INFORMATION SHOWN =>
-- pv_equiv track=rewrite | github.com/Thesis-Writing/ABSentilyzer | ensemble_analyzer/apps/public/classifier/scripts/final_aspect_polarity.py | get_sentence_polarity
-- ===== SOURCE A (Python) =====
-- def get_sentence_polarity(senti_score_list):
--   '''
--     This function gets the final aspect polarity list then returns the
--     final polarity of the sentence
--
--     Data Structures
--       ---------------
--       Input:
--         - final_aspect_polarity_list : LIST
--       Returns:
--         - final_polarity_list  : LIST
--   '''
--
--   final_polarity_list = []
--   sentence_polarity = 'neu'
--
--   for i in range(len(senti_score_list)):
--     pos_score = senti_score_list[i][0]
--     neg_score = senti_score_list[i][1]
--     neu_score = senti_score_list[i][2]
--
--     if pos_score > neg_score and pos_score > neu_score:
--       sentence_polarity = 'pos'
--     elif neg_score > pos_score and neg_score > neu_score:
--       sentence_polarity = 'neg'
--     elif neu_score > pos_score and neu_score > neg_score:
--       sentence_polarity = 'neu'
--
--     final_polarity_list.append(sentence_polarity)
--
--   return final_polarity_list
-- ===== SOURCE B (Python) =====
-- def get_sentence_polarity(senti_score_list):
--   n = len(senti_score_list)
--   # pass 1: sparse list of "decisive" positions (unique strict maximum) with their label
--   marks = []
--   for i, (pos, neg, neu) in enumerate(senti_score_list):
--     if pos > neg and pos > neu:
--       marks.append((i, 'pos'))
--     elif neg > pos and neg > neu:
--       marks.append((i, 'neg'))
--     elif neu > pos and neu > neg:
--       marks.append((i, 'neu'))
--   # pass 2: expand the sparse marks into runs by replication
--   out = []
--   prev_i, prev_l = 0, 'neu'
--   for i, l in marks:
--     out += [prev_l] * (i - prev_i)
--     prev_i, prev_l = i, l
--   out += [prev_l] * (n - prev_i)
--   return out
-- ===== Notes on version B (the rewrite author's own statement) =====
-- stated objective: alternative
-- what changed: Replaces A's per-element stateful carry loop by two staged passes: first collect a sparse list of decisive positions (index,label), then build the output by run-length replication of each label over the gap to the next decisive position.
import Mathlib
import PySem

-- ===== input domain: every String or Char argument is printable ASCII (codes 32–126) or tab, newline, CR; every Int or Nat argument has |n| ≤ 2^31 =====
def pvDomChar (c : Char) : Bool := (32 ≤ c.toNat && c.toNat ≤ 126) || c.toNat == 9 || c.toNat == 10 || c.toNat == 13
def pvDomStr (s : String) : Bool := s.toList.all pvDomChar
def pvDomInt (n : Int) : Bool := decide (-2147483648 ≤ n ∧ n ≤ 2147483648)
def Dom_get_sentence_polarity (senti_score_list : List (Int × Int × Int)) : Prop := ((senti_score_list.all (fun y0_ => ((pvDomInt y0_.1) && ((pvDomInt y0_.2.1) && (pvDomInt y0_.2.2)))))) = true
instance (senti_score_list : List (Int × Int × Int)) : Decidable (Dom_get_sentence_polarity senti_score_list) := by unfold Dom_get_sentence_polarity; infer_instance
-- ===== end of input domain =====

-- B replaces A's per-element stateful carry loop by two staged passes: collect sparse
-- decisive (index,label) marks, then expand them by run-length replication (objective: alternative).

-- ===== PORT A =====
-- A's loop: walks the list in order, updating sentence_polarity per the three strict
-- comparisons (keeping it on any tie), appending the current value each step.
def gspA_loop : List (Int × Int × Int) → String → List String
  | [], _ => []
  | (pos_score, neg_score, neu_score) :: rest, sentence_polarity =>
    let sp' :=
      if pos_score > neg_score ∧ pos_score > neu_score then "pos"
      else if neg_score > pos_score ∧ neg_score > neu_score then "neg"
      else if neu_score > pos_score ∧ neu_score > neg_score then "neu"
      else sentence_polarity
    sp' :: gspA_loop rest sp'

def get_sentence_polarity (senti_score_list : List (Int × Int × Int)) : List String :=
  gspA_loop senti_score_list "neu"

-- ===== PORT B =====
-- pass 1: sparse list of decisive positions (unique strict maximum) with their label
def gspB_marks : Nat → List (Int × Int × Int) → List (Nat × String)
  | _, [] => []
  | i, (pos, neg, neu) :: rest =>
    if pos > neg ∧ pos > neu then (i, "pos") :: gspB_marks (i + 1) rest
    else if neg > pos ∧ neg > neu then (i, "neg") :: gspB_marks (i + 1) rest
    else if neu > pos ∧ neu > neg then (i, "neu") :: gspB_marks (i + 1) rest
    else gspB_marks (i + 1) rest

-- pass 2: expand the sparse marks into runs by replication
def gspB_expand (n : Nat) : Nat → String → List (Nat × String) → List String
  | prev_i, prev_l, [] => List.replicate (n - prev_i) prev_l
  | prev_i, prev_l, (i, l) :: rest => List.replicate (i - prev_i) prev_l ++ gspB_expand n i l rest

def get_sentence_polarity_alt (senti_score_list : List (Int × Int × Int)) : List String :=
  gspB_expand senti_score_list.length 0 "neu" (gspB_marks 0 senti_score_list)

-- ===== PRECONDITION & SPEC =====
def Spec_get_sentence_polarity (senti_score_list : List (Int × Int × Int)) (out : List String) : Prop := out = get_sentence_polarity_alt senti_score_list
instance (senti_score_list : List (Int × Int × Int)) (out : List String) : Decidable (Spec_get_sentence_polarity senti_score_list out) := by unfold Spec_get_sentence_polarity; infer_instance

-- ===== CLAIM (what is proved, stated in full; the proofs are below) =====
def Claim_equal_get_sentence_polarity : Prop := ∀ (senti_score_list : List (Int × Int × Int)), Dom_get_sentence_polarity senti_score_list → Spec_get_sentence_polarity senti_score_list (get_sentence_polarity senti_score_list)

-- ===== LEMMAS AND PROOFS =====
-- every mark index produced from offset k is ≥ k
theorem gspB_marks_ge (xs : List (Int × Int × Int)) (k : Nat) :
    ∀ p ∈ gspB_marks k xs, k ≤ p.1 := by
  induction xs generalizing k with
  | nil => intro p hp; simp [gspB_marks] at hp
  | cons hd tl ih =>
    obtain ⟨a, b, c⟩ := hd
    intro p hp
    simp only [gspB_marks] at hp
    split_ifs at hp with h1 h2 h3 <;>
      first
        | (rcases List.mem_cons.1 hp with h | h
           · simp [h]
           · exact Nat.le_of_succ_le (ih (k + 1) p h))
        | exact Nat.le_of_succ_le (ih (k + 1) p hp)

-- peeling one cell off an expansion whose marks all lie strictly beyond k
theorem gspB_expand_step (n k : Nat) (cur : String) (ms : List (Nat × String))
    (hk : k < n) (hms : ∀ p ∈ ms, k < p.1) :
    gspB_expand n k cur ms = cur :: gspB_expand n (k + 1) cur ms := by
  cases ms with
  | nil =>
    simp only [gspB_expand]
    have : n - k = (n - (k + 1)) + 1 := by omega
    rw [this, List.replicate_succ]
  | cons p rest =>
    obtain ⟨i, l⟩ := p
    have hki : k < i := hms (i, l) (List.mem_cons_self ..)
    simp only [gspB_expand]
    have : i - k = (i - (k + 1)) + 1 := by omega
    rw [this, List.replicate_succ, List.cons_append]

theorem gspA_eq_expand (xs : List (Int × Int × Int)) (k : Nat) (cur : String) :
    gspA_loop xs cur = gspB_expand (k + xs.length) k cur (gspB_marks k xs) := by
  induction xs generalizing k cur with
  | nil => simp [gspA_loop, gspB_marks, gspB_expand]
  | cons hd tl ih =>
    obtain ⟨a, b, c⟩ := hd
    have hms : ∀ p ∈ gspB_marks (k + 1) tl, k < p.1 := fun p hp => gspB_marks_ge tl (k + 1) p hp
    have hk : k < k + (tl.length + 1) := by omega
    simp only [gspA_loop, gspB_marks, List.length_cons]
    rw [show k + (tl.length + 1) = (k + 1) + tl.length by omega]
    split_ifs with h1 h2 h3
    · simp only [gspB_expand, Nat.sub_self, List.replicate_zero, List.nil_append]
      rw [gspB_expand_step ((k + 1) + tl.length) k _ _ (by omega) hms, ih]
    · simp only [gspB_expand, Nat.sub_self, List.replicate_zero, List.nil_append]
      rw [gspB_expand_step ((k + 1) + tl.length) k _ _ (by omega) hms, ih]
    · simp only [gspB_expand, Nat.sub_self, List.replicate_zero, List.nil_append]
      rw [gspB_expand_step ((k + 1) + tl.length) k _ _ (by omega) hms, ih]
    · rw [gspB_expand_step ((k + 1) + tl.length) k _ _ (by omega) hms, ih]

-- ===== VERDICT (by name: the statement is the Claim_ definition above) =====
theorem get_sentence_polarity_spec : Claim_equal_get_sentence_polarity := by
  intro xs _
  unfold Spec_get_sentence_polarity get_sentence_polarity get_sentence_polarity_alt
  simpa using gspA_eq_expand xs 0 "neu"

THE PROBLEM => Reproduce verbatim only the segment of the listing bounded by the line containing "-- peeling one" and the line containing "split_ifs with h1 h2 h3", with both boundary lines included.

ANSWER TO THE PROBLEM =>
-- peeling one cell off an expansion whose marks all lie strictly beyond k
theorem gspB_expand_step (n k : Nat) (cur : String) (ms : List (Nat × String))
    (hk : k < n) (hms : ∀ p ∈ ms, k < p.1) :
    gspB_expand n k cur ms = cur :: gspB_expand n (k + 1) cur ms := by
  cases ms with
  | nil =>
    simp only [gspB_expand]
    have : n - k = (n - (k + 1)) + 1 := by omega
    rw [this, List.replicate_succ]
  | cons p rest =>
    obtain ⟨i, l⟩ := p
    have hki : k < i := hms (i, l) (List.mem_cons_self ..)
    simp only [gspB_expand]
    have : i - k = (i - (k + 1)) + 1 := by omega
    rw [this, List.replicate_succ, List.cons_append]

theorem gspA_eq_expand (xs : List (Int × Int × Int)) (k : Nat) (cur : String) :
    gspA_loop xs cur = gspB_expand (k + xs.length) k cur (gspB_marks k xs) := by
  induction xs generalizing k cur with
  | nil => simp [gspA_loop, gspB_marks, gspB_expand]
  | cons hd tl ih =>
    obtain ⟨a, b, c⟩ := hd
    have hms : ∀ p ∈ gspB_marks (k + 1) tl, k < p.1 := fun p hp => gspB_marks_ge tl (k + 1) p hp
    have hk : k < k + (tl.length + 1) := by omega
    simp only [gspA_loop, gspB_marks, List.length_cons]
    rw [show k + (tl.length + 1) = (k + 1) + tl.length by omega]
    split_ifs with h1 h2 h3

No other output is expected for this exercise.